An unaltered copy of the listing below is required.

- [Working data]
● ● ● ● ● ● ●
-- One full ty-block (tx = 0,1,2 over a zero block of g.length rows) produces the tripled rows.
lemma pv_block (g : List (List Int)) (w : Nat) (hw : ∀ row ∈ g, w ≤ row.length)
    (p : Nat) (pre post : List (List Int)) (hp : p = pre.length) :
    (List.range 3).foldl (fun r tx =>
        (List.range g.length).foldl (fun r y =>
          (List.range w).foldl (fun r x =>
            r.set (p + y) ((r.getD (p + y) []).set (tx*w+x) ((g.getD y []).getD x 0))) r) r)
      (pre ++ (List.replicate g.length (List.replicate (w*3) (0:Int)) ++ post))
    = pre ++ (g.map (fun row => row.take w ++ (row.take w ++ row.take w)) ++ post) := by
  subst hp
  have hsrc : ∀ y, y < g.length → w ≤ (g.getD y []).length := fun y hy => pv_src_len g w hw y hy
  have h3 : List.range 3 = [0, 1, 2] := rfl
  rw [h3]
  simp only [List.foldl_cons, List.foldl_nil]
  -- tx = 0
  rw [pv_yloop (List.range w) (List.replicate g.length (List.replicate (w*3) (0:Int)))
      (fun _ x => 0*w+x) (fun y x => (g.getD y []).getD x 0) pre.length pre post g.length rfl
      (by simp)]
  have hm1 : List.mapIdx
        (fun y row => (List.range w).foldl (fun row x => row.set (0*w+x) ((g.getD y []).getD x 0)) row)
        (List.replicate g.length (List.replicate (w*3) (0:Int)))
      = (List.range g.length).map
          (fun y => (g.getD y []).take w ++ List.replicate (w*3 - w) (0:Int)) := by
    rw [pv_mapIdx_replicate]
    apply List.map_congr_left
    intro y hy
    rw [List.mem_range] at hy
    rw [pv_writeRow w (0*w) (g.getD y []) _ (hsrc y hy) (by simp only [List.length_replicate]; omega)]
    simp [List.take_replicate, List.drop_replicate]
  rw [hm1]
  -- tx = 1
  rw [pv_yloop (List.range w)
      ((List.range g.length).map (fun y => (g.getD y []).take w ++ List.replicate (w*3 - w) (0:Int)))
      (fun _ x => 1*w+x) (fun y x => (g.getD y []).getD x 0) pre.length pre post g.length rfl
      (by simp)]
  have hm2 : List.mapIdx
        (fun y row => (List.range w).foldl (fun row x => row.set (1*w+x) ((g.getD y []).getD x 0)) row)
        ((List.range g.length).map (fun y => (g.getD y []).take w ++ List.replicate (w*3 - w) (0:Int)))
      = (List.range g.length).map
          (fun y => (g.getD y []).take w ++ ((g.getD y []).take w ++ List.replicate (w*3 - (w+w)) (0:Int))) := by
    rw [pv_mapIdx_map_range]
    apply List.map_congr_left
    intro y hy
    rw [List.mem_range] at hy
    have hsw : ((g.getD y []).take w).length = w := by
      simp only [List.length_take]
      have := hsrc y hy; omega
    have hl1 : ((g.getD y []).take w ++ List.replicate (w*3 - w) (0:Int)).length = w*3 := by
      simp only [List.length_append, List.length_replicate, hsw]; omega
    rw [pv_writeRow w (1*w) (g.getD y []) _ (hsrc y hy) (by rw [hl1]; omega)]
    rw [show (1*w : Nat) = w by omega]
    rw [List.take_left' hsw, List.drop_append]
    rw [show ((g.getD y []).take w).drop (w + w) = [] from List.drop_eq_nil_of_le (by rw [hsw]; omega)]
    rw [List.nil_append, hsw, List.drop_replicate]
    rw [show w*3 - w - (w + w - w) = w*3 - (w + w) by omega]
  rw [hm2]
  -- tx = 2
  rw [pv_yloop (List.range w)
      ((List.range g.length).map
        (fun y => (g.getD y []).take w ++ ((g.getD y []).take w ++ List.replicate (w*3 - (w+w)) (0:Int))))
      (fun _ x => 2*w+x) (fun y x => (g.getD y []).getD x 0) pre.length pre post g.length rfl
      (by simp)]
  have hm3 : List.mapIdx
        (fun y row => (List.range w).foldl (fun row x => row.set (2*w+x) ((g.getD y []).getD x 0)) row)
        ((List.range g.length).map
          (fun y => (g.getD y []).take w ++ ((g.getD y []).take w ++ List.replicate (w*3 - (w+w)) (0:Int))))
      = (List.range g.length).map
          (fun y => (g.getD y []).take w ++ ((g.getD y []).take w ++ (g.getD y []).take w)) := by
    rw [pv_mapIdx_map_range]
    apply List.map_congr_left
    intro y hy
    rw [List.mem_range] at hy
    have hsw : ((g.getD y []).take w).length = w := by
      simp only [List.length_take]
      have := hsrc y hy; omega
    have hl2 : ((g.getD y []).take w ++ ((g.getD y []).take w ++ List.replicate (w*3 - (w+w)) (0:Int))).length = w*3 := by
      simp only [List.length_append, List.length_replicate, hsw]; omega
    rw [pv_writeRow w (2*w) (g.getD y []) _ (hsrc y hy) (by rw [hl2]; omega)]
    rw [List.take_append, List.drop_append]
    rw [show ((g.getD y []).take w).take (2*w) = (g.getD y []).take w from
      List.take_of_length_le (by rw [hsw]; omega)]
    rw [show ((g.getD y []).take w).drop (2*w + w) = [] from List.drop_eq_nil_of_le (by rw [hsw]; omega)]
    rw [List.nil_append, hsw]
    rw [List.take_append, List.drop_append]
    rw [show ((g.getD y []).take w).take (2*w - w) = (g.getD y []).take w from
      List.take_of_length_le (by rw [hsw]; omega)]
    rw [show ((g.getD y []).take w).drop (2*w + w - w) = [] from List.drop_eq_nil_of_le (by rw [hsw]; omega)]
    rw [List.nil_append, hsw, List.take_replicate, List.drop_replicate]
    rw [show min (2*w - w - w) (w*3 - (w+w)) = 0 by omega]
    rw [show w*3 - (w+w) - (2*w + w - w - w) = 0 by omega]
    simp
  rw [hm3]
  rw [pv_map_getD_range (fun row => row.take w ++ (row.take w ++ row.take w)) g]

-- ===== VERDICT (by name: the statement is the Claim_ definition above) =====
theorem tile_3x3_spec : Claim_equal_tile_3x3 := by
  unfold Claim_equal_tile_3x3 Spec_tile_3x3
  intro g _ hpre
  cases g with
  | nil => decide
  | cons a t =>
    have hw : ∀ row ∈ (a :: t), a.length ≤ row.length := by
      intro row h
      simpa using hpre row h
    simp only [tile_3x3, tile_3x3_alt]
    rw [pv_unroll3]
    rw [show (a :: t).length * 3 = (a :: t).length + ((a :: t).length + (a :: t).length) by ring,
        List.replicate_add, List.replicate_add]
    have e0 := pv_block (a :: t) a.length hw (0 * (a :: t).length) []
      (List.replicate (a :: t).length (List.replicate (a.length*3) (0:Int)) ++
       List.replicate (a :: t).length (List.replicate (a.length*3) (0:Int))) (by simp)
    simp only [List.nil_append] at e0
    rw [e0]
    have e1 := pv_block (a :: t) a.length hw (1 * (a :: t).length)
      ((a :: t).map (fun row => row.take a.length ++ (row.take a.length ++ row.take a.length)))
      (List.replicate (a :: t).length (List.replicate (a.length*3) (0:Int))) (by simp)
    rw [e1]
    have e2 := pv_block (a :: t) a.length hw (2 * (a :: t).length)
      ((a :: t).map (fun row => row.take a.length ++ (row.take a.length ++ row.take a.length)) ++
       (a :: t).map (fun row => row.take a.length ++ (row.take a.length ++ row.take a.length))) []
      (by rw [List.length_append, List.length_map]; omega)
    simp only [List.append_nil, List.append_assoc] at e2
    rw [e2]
● ● ● ● ● ● ●
- [Solution for this exercise]
-- One full ty-block (tx = 0,1,2 over a zero block of g.length rows) produces the tripled rows.
lemma pv_block (g : List (List Int)) (w : Nat) (hw : ∀ row ∈ g, w ≤ row.length)
    (p : Nat) (pre post : List (List Int)) (hp : p = pre.length) :
    (List.range 3).foldl (fun r tx =>
        (List.range g.length).foldl (fun r y =>
          (List.range w).foldl (fun r x =>
            r.set (p + y) ((r.getD (p + y) []).set (tx*w+x) ((g.getD y []).getD x 0))) r) r)
      (pre ++ (List.replicate g.length (List.replicate (w*3) (0:Int)) ++ post))
    = pre ++ (g.map (fun row => row.take w ++ (row.take w ++ row.take w)) ++ post) := by
  subst hp
  have hsrc : ∀ y, y < g.length → w ≤ (g.getD y []).length := fun y hy => pv_src_len g w hw y hy
  have h3 : List.range 3 = [0, 1, 2] := rfl
  rw [h3]
  simp only [List.foldl_cons, List.foldl_nil]
  -- tx = 0
  rw [pv_yloop (List.range w) (List.replicate g.length (List.replicate (w*3) (0:Int)))
      (fun _ x => 0*w+x) (fun y x => (g.getD y []).getD x 0) pre.length pre post g.length rfl
      (by simp)]
  have hm1 : List.mapIdx
        (fun y row => (List.range w).foldl (fun row x => row.set (0*w+x) ((g.getD y []).getD x 0)) row)
        (List.replicate g.length (List.replicate (w*3) (0:Int)))
      = (List.range g.length).map
          (fun y => (g.getD y []).take w ++ List.replicate (w*3 - w) (0:Int)) := by
    rw [pv_mapIdx_replicate]
    apply List.map_congr_left
    intro y hy
    rw [List.mem_range] at hy
    rw [pv_writeRow w (0*w) (g.getD y []) _ (hsrc y hy) (by simp only [List.length_replicate]; omega)]
    simp [List.take_replicate, List.drop_replicate]
  rw [hm1]
  -- tx = 1
  rw [pv_yloop (List.range w)
      ((List.range g.length).map (fun y => (g.getD y []).take w ++ List.replicate (w*3 - w) (0:Int)))
      (fun _ x => 1*w+x) (fun y x => (g.getD y []).getD x 0) pre.length pre post g.length rfl
      (by simp)]
  have hm2 : List.mapIdx
        (fun y row => (List.range w).foldl (fun row x => row.set (1*w+x) ((g.getD y []).getD x 0)) row)
        ((List.range g.length).map (fun y => (g.getD y []).take w ++ List.replicate (w*3 - w) (0:Int)))
      = (List.range g.length).map
          (fun y => (g.getD y []).take w ++ ((g.getD y []).take w ++ List.replicate (w*3 - (w+w)) (0:Int))) := by
    rw [pv_mapIdx_map_range]
    apply List.map_congr_left
    intro y hy
    rw [List.mem_range] at hy
    have hsw : ((g.getD y []).take w).length = w := by
      simp only [List.length_take]
      have := hsrc y hy; omega
    have hl1 : ((g.getD y []).take w ++ List.replicate (w*3 - w) (0:Int)).length = w*3 := by
      simp only [List.length_append, List.length_replicate, hsw]; omega
    rw [pv_writeRow w (1*w) (g.getD y []) _ (hsrc y hy) (by rw [hl1]; omega)]
    rw [show (1*w : Nat) = w by omega]
    rw [List.take_left' hsw, List.drop_append]
    rw [show ((g.getD y []).take w).drop (w + w) = [] from List.drop_eq_nil_of_le (by rw [hsw]; omega)]
    rw [List.nil_append, hsw, List.drop_replicate]
    rw [show w*3 - w - (w + w - w) = w*3 - (w + w) by omega]
  rw [hm2]
  -- tx = 2
  rw [pv_yloop (List.range w)
      ((List.range g.length).map
        (fun y => (g.getD y []).take w ++ ((g.getD y []).take w ++ List.replicate (w*3 - (w+w)) (0:Int))))
      (fun _ x => 2*w+x) (fun y x => (g.getD y []).getD x 0) pre.length pre post g.length rfl
      (by simp)]
  have hm3 : List.mapIdx
        (fun y row => (List.range w).foldl (fun row x => row.set (2*w+x) ((g.getD y []).getD x 0)) row)
        ((List.range g.length).map
          (fun y => (g.getD y []).take w ++ ((g.getD y []).take w ++ List.replicate (w*3 - (w+w)) (0:Int))))
      = (List.range g.length).map
          (fun y => (g.getD y []).take w ++ ((g.getD y []).take w ++ (g.getD y []).take w)) := by
    rw [pv_mapIdx_map_range]
    apply List.map_congr_left
    intro y hy
    rw [List.mem_range] at hy
    have hsw : ((g.getD y []).take w).length = w := by
      simp only [List.length_take]
      have := hsrc y hy; omega
    have hl2 : ((g.getD y []).take w ++ ((g.getD y []).take w ++ List.replicate (w*3 - (w+w)) (0:Int))).length = w*3 := by
      simp only [List.length_append, List.length_replicate, hsw]; omega
    rw [pv_writeRow w (2*w) (g.getD y []) _ (hsrc y hy) (by rw [hl2]; omega)]
    rw [List.take_append, List.drop_append]
    rw [show ((g.getD y []).take w).take (2*w) = (g.getD y []).take w from
      List.take_of_length_le (by rw [hsw]; omega)]
    rw [show ((g.getD y []).take w).drop (2*w + w) = [] from List.drop_eq_nil_of_le (by rw [hsw]; omega)]
    rw [List.nil_append, hsw]
    rw [List.take_append, List.drop_append]
    rw [show ((g.getD y []).take w).take (2*w - w) = (g.getD y []).take w from
      List.take_of_length_le (by rw [hsw]; omega)]
    rw [show ((g.getD y []).take w).drop (2*w + w - w) = [] from List.drop_eq_nil_of_le (by rw [hsw]; omega)]
    rw [List.nil_append, hsw, List.take_replicate, List.drop_replicate]
    rw [show min (2*w - w - w) (w*3 - (w+w)) = 0 by omega]
    rw [show w*3 - (w+w) - (2*w + w - w - w) = 0 by omega]
    simp
  rw [hm3]
  rw [pv_map_getD_range (fun row => row.take w ++ (row.take w ++ row.take w)) g]

-- ===== VERDICT (by name: the statement is the Claim_ definition above) =====
theorem tile_3x3_spec : Claim_equal_tile_3x3 := by
  unfold Claim_equal_tile_3x3 Spec_tile_3x3
  intro g _ hpre
  cases g with
  | nil => decide
  | cons a t =>
    have hw : ∀ row ∈ (a :: t), a.length ≤ row.length := by
      intro row h
      simpa using hpre row h
    simp only [tile_3x3, tile_3x3_alt]
    rw [pv_unroll3]
    rw [show (a :: t).length * 3 = (a :: t).length + ((a :: t).length + (a :: t).length) by ring,
        List.replicate_add, List.replicate_add]
    have e0 := pv_block (a :: t) a.length hw (0 * (a :: t).length) []
      (List.replicate (a :: t).length (List.replicate (a.length*3) (0:Int)) ++
       List.replicate (a :: t).length (List.replicate (a.length*3) (0:Int))) (by simp)
    simp only [List.nil_append] at e0
    rw [e0]
    have e1 := pv_block (a :: t) a.length hw (1 * (a :: t).length)
      ((a :: t).map (fun row => row.take a.length ++ (row.take a.length ++ row.take a.length)))
      (List.replicate (a :: t).length (List.replicate (a.length*3) (0:Int))) (by simp)
    rw [e1]
    have e2 := pv_block (a :: t) a.length hw (2 * (a :: t).length)
      ((a :: t).map (fun row => row.take a.length ++ (row.take a.length ++ row.take a.length)) ++
       (a :: t).map (fun row => row.take a.length ++ (row.take a.length ++ row.take a.length))) []
      (by rw [List.length_append, List.length_map]; omega)
    simp only [List.append_nil, List.append_assoc] at e2
    rw [e2]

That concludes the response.